▸ **Problem description**
Beginning at the first line of the data, print each line exactly, stopping after the line that contains "(l.map (fun y".

▸ **Material for this exercise**
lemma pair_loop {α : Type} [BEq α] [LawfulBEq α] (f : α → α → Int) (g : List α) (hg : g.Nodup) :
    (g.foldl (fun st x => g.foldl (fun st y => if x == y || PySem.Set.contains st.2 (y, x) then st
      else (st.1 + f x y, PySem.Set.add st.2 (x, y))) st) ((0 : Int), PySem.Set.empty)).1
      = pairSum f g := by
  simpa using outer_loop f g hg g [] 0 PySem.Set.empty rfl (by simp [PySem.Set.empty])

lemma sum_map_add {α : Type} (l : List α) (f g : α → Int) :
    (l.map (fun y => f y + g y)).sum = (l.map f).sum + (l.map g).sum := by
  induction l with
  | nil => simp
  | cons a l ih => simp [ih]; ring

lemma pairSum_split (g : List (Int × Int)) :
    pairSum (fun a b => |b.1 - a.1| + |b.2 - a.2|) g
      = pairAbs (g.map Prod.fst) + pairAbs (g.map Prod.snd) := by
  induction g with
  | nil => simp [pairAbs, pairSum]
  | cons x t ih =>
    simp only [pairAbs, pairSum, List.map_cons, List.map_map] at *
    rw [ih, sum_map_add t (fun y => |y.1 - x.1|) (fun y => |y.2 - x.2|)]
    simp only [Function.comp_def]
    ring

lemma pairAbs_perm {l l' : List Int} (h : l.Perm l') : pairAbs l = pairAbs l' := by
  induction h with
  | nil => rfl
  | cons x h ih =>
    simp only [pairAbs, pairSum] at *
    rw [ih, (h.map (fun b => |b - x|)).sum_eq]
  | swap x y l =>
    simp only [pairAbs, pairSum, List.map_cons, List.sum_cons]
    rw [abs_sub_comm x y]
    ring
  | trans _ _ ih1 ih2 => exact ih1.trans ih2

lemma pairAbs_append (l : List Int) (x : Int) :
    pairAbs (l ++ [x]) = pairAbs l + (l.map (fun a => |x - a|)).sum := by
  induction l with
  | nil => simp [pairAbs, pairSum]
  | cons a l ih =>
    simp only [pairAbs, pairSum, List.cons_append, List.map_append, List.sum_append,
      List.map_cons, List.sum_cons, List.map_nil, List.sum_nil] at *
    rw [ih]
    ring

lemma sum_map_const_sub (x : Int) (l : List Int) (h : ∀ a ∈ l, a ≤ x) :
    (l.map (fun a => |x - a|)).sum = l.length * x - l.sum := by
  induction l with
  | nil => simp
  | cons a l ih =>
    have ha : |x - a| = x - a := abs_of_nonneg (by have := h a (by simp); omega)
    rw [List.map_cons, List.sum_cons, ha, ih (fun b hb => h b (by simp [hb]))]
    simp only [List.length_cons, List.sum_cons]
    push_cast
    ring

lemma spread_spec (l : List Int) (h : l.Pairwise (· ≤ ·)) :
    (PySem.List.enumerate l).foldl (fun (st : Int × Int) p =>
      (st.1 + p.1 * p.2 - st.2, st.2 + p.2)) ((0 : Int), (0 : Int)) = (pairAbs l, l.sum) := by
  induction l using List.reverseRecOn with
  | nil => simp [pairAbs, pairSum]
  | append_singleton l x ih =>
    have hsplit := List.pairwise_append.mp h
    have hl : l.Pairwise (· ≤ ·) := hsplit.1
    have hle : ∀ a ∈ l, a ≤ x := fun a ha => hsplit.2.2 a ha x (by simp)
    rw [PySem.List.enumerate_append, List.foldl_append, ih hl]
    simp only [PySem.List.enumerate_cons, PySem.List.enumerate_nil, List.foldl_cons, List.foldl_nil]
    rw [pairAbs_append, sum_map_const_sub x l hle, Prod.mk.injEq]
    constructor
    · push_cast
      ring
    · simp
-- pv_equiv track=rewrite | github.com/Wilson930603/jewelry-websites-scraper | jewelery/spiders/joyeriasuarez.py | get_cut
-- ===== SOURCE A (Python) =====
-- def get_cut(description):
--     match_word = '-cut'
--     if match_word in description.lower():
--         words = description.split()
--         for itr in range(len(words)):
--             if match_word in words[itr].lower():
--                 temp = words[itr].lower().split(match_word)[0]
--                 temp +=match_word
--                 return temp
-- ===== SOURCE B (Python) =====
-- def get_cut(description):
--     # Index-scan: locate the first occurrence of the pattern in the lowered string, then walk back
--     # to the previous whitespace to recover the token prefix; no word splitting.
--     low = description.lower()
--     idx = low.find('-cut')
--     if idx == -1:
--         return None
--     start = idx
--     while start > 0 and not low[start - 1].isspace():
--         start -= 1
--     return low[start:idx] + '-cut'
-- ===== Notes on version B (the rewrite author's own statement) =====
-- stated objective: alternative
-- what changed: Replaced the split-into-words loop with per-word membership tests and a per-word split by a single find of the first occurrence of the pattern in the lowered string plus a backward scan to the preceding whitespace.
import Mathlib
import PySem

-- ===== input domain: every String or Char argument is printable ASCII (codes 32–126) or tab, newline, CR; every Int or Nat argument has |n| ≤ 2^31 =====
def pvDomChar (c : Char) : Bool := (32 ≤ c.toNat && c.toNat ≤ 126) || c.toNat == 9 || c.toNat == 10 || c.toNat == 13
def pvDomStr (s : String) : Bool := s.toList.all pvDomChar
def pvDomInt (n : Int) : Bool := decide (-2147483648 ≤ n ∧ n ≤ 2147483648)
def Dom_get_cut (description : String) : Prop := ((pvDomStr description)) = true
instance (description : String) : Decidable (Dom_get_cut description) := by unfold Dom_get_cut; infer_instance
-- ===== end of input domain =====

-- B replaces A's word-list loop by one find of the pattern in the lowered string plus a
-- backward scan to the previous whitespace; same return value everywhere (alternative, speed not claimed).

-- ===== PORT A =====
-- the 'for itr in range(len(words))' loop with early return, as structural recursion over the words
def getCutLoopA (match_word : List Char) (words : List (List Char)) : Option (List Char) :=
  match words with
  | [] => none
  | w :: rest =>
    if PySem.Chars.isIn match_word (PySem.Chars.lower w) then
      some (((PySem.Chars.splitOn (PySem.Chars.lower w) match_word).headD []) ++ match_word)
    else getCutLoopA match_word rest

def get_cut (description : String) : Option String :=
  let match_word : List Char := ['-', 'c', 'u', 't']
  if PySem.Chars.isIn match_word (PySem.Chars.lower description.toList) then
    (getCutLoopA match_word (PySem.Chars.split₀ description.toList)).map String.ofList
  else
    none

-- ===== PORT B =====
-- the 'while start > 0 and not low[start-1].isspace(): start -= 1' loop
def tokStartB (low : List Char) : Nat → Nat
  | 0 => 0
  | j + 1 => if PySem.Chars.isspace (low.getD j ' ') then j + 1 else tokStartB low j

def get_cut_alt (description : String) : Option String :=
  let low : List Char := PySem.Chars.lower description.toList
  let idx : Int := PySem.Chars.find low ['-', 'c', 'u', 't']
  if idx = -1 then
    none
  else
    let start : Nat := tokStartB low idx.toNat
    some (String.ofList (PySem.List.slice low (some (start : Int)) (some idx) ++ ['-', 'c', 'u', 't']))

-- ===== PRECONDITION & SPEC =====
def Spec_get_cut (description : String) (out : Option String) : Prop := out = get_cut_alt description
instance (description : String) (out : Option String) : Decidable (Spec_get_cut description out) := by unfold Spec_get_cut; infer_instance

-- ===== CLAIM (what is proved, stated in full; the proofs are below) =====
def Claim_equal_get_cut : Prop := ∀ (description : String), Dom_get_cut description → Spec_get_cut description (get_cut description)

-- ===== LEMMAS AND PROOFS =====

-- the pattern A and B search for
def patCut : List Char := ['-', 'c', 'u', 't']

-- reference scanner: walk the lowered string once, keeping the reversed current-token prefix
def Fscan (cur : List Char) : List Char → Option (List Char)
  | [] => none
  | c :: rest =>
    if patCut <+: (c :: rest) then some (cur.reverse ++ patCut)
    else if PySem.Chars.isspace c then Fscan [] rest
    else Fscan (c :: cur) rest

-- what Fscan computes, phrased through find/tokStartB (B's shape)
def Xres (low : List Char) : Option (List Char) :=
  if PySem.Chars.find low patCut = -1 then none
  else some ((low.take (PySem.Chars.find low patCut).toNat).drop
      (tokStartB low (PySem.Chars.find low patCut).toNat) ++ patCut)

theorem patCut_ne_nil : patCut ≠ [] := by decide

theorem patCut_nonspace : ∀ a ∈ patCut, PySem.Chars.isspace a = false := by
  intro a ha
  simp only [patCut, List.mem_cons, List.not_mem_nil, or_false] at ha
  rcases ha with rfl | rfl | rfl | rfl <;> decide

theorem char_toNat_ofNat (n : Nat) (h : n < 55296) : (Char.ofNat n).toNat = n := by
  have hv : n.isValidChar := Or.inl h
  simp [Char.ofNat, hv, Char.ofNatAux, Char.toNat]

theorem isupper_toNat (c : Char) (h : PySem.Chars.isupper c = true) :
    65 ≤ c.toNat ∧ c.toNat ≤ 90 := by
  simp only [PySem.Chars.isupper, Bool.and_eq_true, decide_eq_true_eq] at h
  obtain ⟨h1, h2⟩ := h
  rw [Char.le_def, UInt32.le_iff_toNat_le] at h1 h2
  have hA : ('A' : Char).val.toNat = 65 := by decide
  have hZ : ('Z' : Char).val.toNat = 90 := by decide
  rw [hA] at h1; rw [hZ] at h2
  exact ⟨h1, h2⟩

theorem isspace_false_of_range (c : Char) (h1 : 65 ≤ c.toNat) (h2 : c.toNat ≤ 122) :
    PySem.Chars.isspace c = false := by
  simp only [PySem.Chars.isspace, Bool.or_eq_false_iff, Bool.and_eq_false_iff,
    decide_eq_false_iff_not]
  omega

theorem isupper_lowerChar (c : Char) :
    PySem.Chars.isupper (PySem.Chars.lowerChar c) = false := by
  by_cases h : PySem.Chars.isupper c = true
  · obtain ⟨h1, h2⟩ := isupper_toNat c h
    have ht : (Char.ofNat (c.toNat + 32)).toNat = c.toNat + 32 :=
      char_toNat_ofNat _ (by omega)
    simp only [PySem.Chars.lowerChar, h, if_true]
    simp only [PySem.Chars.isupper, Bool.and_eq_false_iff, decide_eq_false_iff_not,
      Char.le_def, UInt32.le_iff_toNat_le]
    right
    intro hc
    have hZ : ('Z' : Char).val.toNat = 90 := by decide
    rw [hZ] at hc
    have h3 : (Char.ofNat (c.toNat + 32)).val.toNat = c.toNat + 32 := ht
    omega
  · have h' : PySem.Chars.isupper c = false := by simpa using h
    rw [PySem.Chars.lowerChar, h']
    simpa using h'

▸ **Solved problem**
lemma pair_loop {α : Type} [BEq α] [LawfulBEq α] (f : α → α → Int) (g : List α) (hg : g.Nodup) :
    (g.foldl (fun st x => g.foldl (fun st y => if x == y || PySem.Set.contains st.2 (y, x) then st
      else (st.1 + f x y, PySem.Set.add st.2 (x, y))) st) ((0 : Int), PySem.Set.empty)).1
      = pairSum f g := by
  simpa using outer_loop f g hg g [] 0 PySem.Set.empty rfl (by simp [PySem.Set.empty])

lemma sum_map_add {α : Type} (l : List α) (f g : α → Int) :
    (l.map (fun y => f y + g y)).sum = (l.map f).sum + (l.map g).sum := by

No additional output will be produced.